[Dataset entries]
-- pv_equiv track=rewrite | github.com/MasonBush/advent | 09/part2.py | getAvaliableSpace
-- ===== SOURCE A (Python) =====
-- def getAvaliableSpace(requiredSize, freeSpaces: dict[int, list[int]]):
--
-- 	sortedSpaces = {}
-- 	for size, spaces in freeSpaces.items():
-- 		if size < requiredSize:
-- 			continue
--
-- 		spaces.sort()
--
-- 		for i in spaces:
-- 			sortedSpaces[i] = size
--
-- 	keys = list(sortedSpaces.keys())
-- 	keys.sort()
--
-- 	sortedSpaces = {i: sortedSpaces[i] for i in keys}
--
-- 	if not sortedSpaces:
-- 		return
--
--
-- 	index = list(sortedSpaces.keys())[0]
--
-- 	size = sortedSpaces[index]
-- 	return size, index
-- ===== SOURCE B (Python) =====
-- def getAvaliableSpace(requiredSize, freeSpaces: dict[int, list[int]]):
-- 	best = None
-- 	for size, spaces in freeSpaces.items():
-- 		if size < requiredSize:
-- 			continue
-- 		for i in spaces:
-- 			if best is None or i <= best[1]:
-- 				best = (size, i)
-- 	return best
-- ===== Notes on version B (the rewrite author's own statement) =====
-- stated objective: simpler
-- what changed: Replaces A's pipeline (per-size sort of index lists, index->size dict, sorting all keys, rebuilding a sorted dict, taking the first key) by a single linear pass over the dict entries that tracks the best (size, index) pair, using 'i <= best[1]' so a later qualifying entry overwrites the size at the minimal index exactly like A's dict last-write-wins; B also does not mutate its argument (A sorts the lists in place).
import Mathlib
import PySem

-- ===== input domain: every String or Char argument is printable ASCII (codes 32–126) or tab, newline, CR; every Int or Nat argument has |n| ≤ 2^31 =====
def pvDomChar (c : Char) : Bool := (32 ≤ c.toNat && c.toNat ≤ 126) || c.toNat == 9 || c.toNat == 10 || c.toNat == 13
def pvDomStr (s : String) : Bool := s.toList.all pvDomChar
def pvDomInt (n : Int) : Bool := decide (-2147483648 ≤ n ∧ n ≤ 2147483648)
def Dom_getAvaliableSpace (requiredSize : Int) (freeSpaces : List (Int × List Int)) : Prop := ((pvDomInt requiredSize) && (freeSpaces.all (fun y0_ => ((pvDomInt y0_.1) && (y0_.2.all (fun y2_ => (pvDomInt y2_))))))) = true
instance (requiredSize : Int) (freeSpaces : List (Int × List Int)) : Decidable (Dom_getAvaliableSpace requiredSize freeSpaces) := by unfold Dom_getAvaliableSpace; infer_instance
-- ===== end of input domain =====

-- B replaces A's build-a-dict / sort-all-indices / rebuild-sorted-dict pipeline by one
-- linear pass tracking the current best (size, index), with `i <= best[1]` reproducing the
-- dict's last-write-wins on the minimal index (objective: simpler — one short pass, no sorting).
-- A sorts each `spaces` list in place (observable mutation); B does not mutate its argument;
-- the equivalence proved here is about the return value only.

-- ===== PORT A =====
-- `freeSpaces` is a Python dict: both ports first form its entry list via PySem.Dict.ofList.
def getAvaliableSpace (requiredSize : Int) (freeSpaces : List (Int × List Int)) : Option (Int × Int) :=
  let sortedSpaces : PySem.Dict Int Int :=
    (PySem.Dict.ofList freeSpaces).items.foldl
      (fun d p =>
        if p.1 < requiredSize then d
        else (PySem.List.sorted p.2 (fun x => x) false).foldl (fun d i => d.insert i p.1) d)
      PySem.Dict.empty
  let keys := PySem.List.sorted sortedSpaces.keys (fun x => x) false
  -- every i ∈ keys is a key of sortedSpaces, so Python's sortedSpaces[i] never raises; getD 0 is exact
  let sortedSpaces2 : PySem.Dict Int Int :=
    keys.foldl (fun d i => d.insert i (sortedSpaces.getD i 0)) PySem.Dict.empty
  match sortedSpaces2.keys with
  | [] => none
  | k :: _ => some (sortedSpaces2.getD k 0, k)

-- ===== PORT B =====
def getAvaliableSpace_alt (requiredSize : Int) (freeSpaces : List (Int × List Int)) : Option (Int × Int) :=
  (PySem.Dict.ofList freeSpaces).items.foldl
    (fun best p =>
      if p.1 < requiredSize then best
      else p.2.foldl
        (fun best i =>
          match best with
          | none => some (p.1, i)
          | some b => if i ≤ b.2 then some (p.1, i) else some b)
        best)
    none

-- ===== PRECONDITION & SPEC =====
def Spec_getAvaliableSpace (requiredSize : Int) (freeSpaces : List (Int × List Int)) (out : Option (Int × Int)) : Prop := out = getAvaliableSpace_alt requiredSize freeSpaces
instance (requiredSize : Int) (freeSpaces : List (Int × List Int)) (out : Option (Int × Int)) : Decidable (Spec_getAvaliableSpace requiredSize freeSpaces out) := by unfold Spec_getAvaliableSpace; infer_instance

-- ===== CLAIM (what is proved, stated in full; the proofs are below) =====
def Claim_equal_getAvaliableSpace : Prop := ∀ (requiredSize : Int) (freeSpaces : List (Int × List Int)), Dom_getAvaliableSpace requiredSize freeSpaces → Spec_getAvaliableSpace requiredSize freeSpaces (getAvaliableSpace requiredSize freeSpaces)

-- ===== LEMMAS AND PROOFS =====

-- The invariant tying A's dict to B's running best: best = none iff the dict is empty, and
-- otherwise best = (v, m) with m the minimum key and v its stored value.
def pvInv (d : PySem.Dict Int Int) (best : Option (Int × Int)) : Prop :=
  match best with
  | none => d.keys = []
  | some b => b.2 ∈ d.keys ∧ (∀ k ∈ d.keys, b.2 ≤ k) ∧ d.getD b.2 0 = b.1

lemma pv_getD_insFold (l : List Int) (sz : Int) (d : PySem.Dict Int Int) (k : Int) :
    (l.foldl (fun d i => d.insert i sz) d).getD k 0 = if k ∈ l then sz else d.getD k 0 := by
  induction l generalizing d with
  | nil => simp
  | cons i t ih =>
    simp only [List.foldl_cons, ih, PySem.Dict.getD_insert, List.mem_cons]
    by_cases hkt : k ∈ t <;> by_cases hki : k = i <;> simp [hkt, hki]

lemma pv_mem_keys_insFold (l : List Int) (sz : Int) (d : PySem.Dict Int Int) (k : Int) :
    k ∈ (l.foldl (fun d i => d.insert i sz) d).keys ↔ k ∈ l ∨ k ∈ d.keys := by
  induction l generalizing d with
  | nil => simp
  | cons i t ih =>
    simp only [List.foldl_cons, ih, PySem.Dict.mem_keys_insert, List.mem_cons]
    tauto

lemma pv_inv_one (sz i : Int) (d : PySem.Dict Int Int) (best : Option (Int × Int)) :
    pvInv d best →
    pvInv (d.insert i sz)
      (match best with
       | none => some (sz, i)
       | some b => if i ≤ b.2 then some (sz, i) else some b) := by
  intro h
  match best with
  | none =>
    simp only [pvInv] at h ⊢
    refine ⟨by simp [PySem.Dict.mem_keys_insert], ?_, PySem.Dict.getD_insert_self d i sz 0⟩
    intro k hk
    rcases (PySem.Dict.mem_keys_insert d i k sz).1 hk with rfl | hk'
    · exact le_refl _
    · simp [h] at hk'
  | some b =>
    obtain ⟨hmem, hmin, hval⟩ := h
    by_cases hle : i ≤ b.2
    · simp only [pvInv, if_pos hle]
      refine ⟨by simp [PySem.Dict.mem_keys_insert], ?_, PySem.Dict.getD_insert_self d i sz 0⟩
      intro k hk
      rcases (PySem.Dict.mem_keys_insert d i k sz).1 hk with rfl | hk'
      · exact le_refl _
      · exact le_trans hle (hmin k hk')
    · simp only [pvInv, if_neg hle]
      have hne : b.2 ≠ i := by intro he; exact hle (le_of_eq he.symm)
      refine ⟨by simp [PySem.Dict.mem_keys_insert, hmem], ?_, ?_⟩
      · intro k hk
        rcases (PySem.Dict.mem_keys_insert d i k sz).1 hk with rfl | hk'
        · omega
        · exact hmin k hk'
      · rw [PySem.Dict.getD_insert]
        simp [hne, hval]

lemma pv_inv_inner (sz : Int) (sp : List Int) :
    ∀ (d : PySem.Dict Int Int) (best : Option (Int × Int)), pvInv d best →
    pvInv (sp.foldl (fun d i => d.insert i sz) d)
      (sp.foldl
        (fun best i =>
          match best with
          | none => some (sz, i)
          | some b => if i ≤ b.2 then some (sz, i) else some b)
        best) := by
  induction sp with
  | nil => intro d best h; exact h
  | cons i t ih =>
    intro d best h
    exact ih _ _ (pv_inv_one sz i d best h)

lemma pv_inv_transfer (d d' : PySem.Dict Int Int) (best : Option (Int × Int))
    (hkeys : ∀ k, k ∈ d.keys ↔ k ∈ d'.keys)
    (hgetD : ∀ k, d.getD k 0 = d'.getD k 0)
    (h : pvInv d best) : pvInv d' best := by
  match best with
  | none =>
    simp only [pvInv] at h ⊢
    refine List.eq_nil_iff_forall_not_mem.2 ?_
    intro k hk
    have := (hkeys k).2 hk
    simp [h] at this
  | some b =>
    obtain ⟨hmem, hmin, hval⟩ := h
    exact ⟨(hkeys b.2).1 hmem, fun k hk => hmin k ((hkeys k).2 hk), (hgetD b.2).symm.trans hval⟩

lemma pv_inv_outer (requiredSize : Int) (L : List (Int × List Int)) :
    ∀ (d : PySem.Dict Int Int) (best : Option (Int × Int)), pvInv d best →
    pvInv
      (L.foldl
        (fun d p =>
          if p.1 < requiredSize then d
          else (PySem.List.sorted p.2 (fun x => x) false).foldl (fun d i => d.insert i p.1) d)
        d)
      (L.foldl
        (fun best p =>
          if p.1 < requiredSize then best
          else p.2.foldl
            (fun best i =>
              match best with
              | none => some (p.1, i)
              | some b => if i ≤ b.2 then some (p.1, i) else some b)
            best)
        best) := by
  induction L with
  | nil => intro d best h; exact h
  | cons p t ih =>
    intro d best h
    simp only [List.foldl_cons]
    by_cases hp : p.1 < requiredSize
    · simp only [if_pos hp]; exact ih d best h
    · simp only [if_neg hp]
      refine ih _ _ ?_
      refine pv_inv_transfer _ _ _ ?_ ?_ (pv_inv_inner p.1 p.2 d best h)
      · intro k
        rw [pv_mem_keys_insFold, pv_mem_keys_insFold]
        rw [PySem.List.mem_sorted p.2 (fun x => x) false k]
      · intro k
        rw [pv_getD_insFold, pv_getD_insFold]
        by_cases hk : k ∈ p.2 <;>
          simp [PySem.List.mem_sorted p.2 (fun x => x) false k, hk]

lemma pv_nodup_outer (requiredSize : Int) (L : List (Int × List Int)) :
    ∀ (d : PySem.Dict Int Int), d.keys.Nodup →
    (L.foldl
        (fun d p =>
          if p.1 < requiredSize then d
          else (PySem.List.sorted p.2 (fun x => x) false).foldl (fun d i => d.insert i p.1) d)
        d).keys.Nodup := by
  induction L with
  | nil => intro d h; exact h
  | cons p t ih =>
    intro d h
    simp only [List.foldl_cons]
    by_cases hp : p.1 < requiredSize
    · simp only [if_pos hp]; exact ih d h
    · simp only [if_neg hp]
      exact ih _ (PySem.Dict.nodup_keys_foldl_insert _ (fun _ _ => p.1) d h)

lemma pv_final (d : PySem.Dict Int Int) (hn : d.keys.Nodup) (best : Option (Int × Int))
    (h : pvInv d best) :
    (match ((PySem.List.sorted d.keys (fun x => x) false).foldl
              (fun a i => a.insert i (d.getD i 0)) PySem.Dict.empty).keys with
     | [] => none
     | k :: _ => some ((((PySem.List.sorted d.keys (fun x => x) false).foldl
              (fun a i => a.insert i (d.getD i 0)) PySem.Dict.empty)).getD k 0, k)) = best := by
  set l := PySem.List.sorted d.keys (fun x => x) false with hl
  have hlnd : l.Nodup := (PySem.List.sorted_perm d.keys (fun x => x) false).symm.nodup hn
  have hitems :
      (l.foldl (fun a i => a.insert i (d.getD i 0)) PySem.Dict.empty).items
        = l.map (fun i => (i, d.getD i 0)) := by
    have := PySem.Dict.items_foldl_insert_fresh (l := l) (k := fun i => i)
      (v := fun i => d.getD i 0) (d := PySem.Dict.empty)
      (by intro a _; simp) (by simpa using hlnd)
    simpa using this
  have hkeys :
      (l.foldl (fun a i => a.insert i (d.getD i 0)) PySem.Dict.empty).keys = l := by
    simp only [PySem.Dict.keys, hitems, List.map_map]
    exact List.map_id' l
  match best with
  | none =>
    simp only [pvInv] at h
    have : l = [] := by rw [hl, h]; rfl
    rw [hkeys, this]
  | some b =>
    obtain ⟨hmem, hmin, hval⟩ := h
    have hlne : l ≠ [] := by
      intro hnil
      have : d.keys = [] :=
        (PySem.List.sorted_eq_nil_iff d.keys (fun x => x) false).1 (hl ▸ hnil)
      rw [this] at hmem; exact (List.not_mem_nil).elim hmem
    obtain ⟨k0, t, hcons⟩ := List.exists_cons_of_ne_nil hlne
    have hk0mem : k0 ∈ d.keys := by
      have : k0 ∈ l := by rw [hcons]; exact List.mem_cons_self
      rw [hl] at this
      exact (PySem.List.mem_sorted d.keys (fun x => x) false k0).1 this
    have h1 : k0 ≤ b.2 :=
      PySem.List.key_head_sorted_le d.keys (fun x => x) (hl.symm.trans hcons) b.2 hmem
    have h2 : b.2 ≤ k0 := hmin k0 hk0mem
    have hk0 : k0 = b.2 := le_antisymm h1 h2
    have hgd :
        (l.foldl (fun a i => a.insert i (d.getD i 0)) PySem.Dict.empty).getD k0 0
          = d.getD k0 0 := by
      apply PySem.Dict.getD_of_mem_items
      · rw [hitems]
        refine List.mem_map_of_mem ?_
        rw [hcons]; exact List.mem_cons_self
      · rw [hkeys]; exact hlnd
    rw [hcons] at hgd
    rw [hkeys, hcons]
    show some (((k0 :: t).foldl (fun a i => a.insert i (d.getD i 0)) PySem.Dict.empty).getD k0 0, k0)
      = some b
    rw [hgd, hk0, hval]

-- ===== VERDICT (by name: the statement is the Claim_ definition above) =====
theorem getAvaliableSpace_spec : Claim_equal_getAvaliableSpace := by
  intro requiredSize freeSpaces _
  show getAvaliableSpace requiredSize freeSpaces = getAvaliableSpace_alt requiredSize freeSpaces
  unfold getAvaliableSpace getAvaliableSpace_alt
  have hinv := pv_inv_outer requiredSize (PySem.Dict.ofList freeSpaces).items
    PySem.Dict.empty none (by simp [pvInv])
  have hnd := pv_nodup_outer requiredSize (PySem.Dict.ofList freeSpaces).items
    PySem.Dict.empty (by simp)
  exact pv_final _ hnd _ hinv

EXERCISE DESCRIPTION =
Show the lines of the data that hold the word "mutate".

TASK SOLUTION =
-- what changed: Replaces A's pipeline (per-size sort of index lists, index->size dict, sorting all keys, rebuilding a sorted dict, taking the first key) by a single linear pass over the dict entries that tracks the best (size, index) pair, using 'i <= best[1]' so a later qualifying entry overwrites the size at the minimal index exactly like A's dict last-write-wins; B also does not mutate its argument (A sorts the lists in place).
-- A sorts each `spaces` list in place (observable mutation); B does not mutate its argument;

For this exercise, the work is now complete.